Starting at the line that has "-- B buckets" and stopping after the line that has "-- ===== PORT A", reproduce the listing below exactly; omit everything else.

··· THE INPUT

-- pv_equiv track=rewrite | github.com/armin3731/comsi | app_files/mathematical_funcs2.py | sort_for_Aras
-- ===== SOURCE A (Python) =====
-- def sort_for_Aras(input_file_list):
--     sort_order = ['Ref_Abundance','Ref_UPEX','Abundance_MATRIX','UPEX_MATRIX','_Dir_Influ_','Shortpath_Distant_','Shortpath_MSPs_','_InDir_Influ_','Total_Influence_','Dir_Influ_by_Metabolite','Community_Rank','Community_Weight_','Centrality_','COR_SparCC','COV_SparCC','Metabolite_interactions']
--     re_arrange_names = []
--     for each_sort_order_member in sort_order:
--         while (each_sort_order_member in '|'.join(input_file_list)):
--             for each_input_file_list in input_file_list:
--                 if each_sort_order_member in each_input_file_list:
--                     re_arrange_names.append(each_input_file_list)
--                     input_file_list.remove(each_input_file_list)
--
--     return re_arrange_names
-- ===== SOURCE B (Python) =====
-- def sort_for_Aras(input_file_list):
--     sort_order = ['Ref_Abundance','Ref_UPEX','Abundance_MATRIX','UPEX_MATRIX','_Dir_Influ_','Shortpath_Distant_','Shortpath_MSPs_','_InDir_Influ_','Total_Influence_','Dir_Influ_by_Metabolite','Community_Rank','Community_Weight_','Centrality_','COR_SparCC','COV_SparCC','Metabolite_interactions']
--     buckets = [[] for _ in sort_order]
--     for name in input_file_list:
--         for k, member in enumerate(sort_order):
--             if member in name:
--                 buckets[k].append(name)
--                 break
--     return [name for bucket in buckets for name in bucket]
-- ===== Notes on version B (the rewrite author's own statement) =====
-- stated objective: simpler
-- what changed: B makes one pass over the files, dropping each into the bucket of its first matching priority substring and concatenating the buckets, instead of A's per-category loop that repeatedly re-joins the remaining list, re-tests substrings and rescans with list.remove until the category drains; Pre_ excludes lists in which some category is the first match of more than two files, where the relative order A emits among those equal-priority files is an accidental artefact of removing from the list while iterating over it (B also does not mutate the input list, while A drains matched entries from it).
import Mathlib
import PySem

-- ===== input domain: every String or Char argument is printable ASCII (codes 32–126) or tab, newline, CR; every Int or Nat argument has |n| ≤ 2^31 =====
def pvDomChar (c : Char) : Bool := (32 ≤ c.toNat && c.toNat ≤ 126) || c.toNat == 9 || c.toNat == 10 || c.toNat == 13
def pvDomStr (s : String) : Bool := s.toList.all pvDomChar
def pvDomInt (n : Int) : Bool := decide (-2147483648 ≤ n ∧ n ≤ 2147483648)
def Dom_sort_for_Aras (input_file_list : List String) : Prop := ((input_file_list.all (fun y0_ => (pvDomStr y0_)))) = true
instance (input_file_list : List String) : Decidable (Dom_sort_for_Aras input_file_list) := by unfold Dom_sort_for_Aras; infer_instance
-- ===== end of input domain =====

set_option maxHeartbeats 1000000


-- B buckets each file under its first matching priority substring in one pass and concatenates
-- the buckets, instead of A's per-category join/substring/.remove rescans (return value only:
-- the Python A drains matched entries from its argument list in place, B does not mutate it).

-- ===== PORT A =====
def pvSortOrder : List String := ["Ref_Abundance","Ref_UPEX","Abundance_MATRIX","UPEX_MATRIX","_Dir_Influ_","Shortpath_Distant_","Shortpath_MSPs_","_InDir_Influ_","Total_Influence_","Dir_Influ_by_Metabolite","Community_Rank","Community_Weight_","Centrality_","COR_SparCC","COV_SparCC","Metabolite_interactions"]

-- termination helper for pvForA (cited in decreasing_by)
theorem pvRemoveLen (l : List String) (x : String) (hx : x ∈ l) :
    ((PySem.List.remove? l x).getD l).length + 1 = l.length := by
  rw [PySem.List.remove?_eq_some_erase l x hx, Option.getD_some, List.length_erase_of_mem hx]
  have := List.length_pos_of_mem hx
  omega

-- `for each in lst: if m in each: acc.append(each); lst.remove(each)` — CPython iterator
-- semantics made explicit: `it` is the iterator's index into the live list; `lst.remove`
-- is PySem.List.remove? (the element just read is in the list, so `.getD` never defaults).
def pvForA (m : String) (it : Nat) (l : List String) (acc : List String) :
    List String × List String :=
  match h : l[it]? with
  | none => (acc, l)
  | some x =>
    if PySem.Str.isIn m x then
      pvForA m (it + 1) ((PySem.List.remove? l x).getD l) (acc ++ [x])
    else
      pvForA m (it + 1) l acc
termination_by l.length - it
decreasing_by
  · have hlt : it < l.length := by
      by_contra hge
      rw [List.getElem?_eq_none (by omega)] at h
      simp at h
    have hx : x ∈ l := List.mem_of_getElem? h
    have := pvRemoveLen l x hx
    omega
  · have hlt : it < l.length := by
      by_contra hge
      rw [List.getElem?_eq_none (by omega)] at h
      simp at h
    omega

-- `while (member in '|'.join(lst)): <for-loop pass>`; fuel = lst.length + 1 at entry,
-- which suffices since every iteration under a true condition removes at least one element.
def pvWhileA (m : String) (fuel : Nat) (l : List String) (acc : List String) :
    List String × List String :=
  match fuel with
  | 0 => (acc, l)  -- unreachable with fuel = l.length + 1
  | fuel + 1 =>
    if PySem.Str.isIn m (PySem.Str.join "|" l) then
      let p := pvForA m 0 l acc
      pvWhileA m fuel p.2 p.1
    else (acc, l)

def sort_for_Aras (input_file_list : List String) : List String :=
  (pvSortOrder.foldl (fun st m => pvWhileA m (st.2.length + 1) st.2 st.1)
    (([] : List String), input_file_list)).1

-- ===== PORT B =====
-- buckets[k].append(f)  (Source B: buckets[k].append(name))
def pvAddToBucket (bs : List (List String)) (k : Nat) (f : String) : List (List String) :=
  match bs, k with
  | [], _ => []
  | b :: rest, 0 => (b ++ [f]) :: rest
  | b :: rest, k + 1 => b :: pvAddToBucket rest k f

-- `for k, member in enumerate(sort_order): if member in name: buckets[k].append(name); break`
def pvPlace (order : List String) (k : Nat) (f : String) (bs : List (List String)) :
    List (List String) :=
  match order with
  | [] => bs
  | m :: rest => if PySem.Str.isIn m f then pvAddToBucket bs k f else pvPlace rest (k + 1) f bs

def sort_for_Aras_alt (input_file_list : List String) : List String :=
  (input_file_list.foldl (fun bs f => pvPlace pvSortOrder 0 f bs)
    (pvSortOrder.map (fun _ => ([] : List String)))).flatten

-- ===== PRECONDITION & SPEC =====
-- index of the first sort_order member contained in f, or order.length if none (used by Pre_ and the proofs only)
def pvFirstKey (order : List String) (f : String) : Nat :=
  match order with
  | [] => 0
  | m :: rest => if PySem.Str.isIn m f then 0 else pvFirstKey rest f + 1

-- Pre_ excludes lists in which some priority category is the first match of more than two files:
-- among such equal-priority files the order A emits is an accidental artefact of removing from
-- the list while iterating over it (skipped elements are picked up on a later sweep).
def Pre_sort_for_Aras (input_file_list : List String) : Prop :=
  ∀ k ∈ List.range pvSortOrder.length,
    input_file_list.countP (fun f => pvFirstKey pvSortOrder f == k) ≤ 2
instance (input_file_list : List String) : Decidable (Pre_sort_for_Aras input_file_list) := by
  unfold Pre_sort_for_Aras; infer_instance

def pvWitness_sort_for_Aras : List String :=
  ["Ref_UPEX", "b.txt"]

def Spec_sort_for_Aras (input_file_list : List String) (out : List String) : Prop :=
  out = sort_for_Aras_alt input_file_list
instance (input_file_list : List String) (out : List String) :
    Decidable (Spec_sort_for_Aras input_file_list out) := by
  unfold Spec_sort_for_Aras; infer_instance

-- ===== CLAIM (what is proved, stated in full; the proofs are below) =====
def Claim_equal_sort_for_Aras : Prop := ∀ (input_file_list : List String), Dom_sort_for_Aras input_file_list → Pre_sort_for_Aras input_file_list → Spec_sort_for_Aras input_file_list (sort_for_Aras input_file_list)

······

> **ANSWER**
-- B buckets each file under its first matching priority substring in one pass and concatenates
-- the buckets, instead of A's per-category join/substring/.remove rescans (return value only:
-- the Python A drains matched entries from its argument list in place, B does not mutate it).

-- ===== PORT A =====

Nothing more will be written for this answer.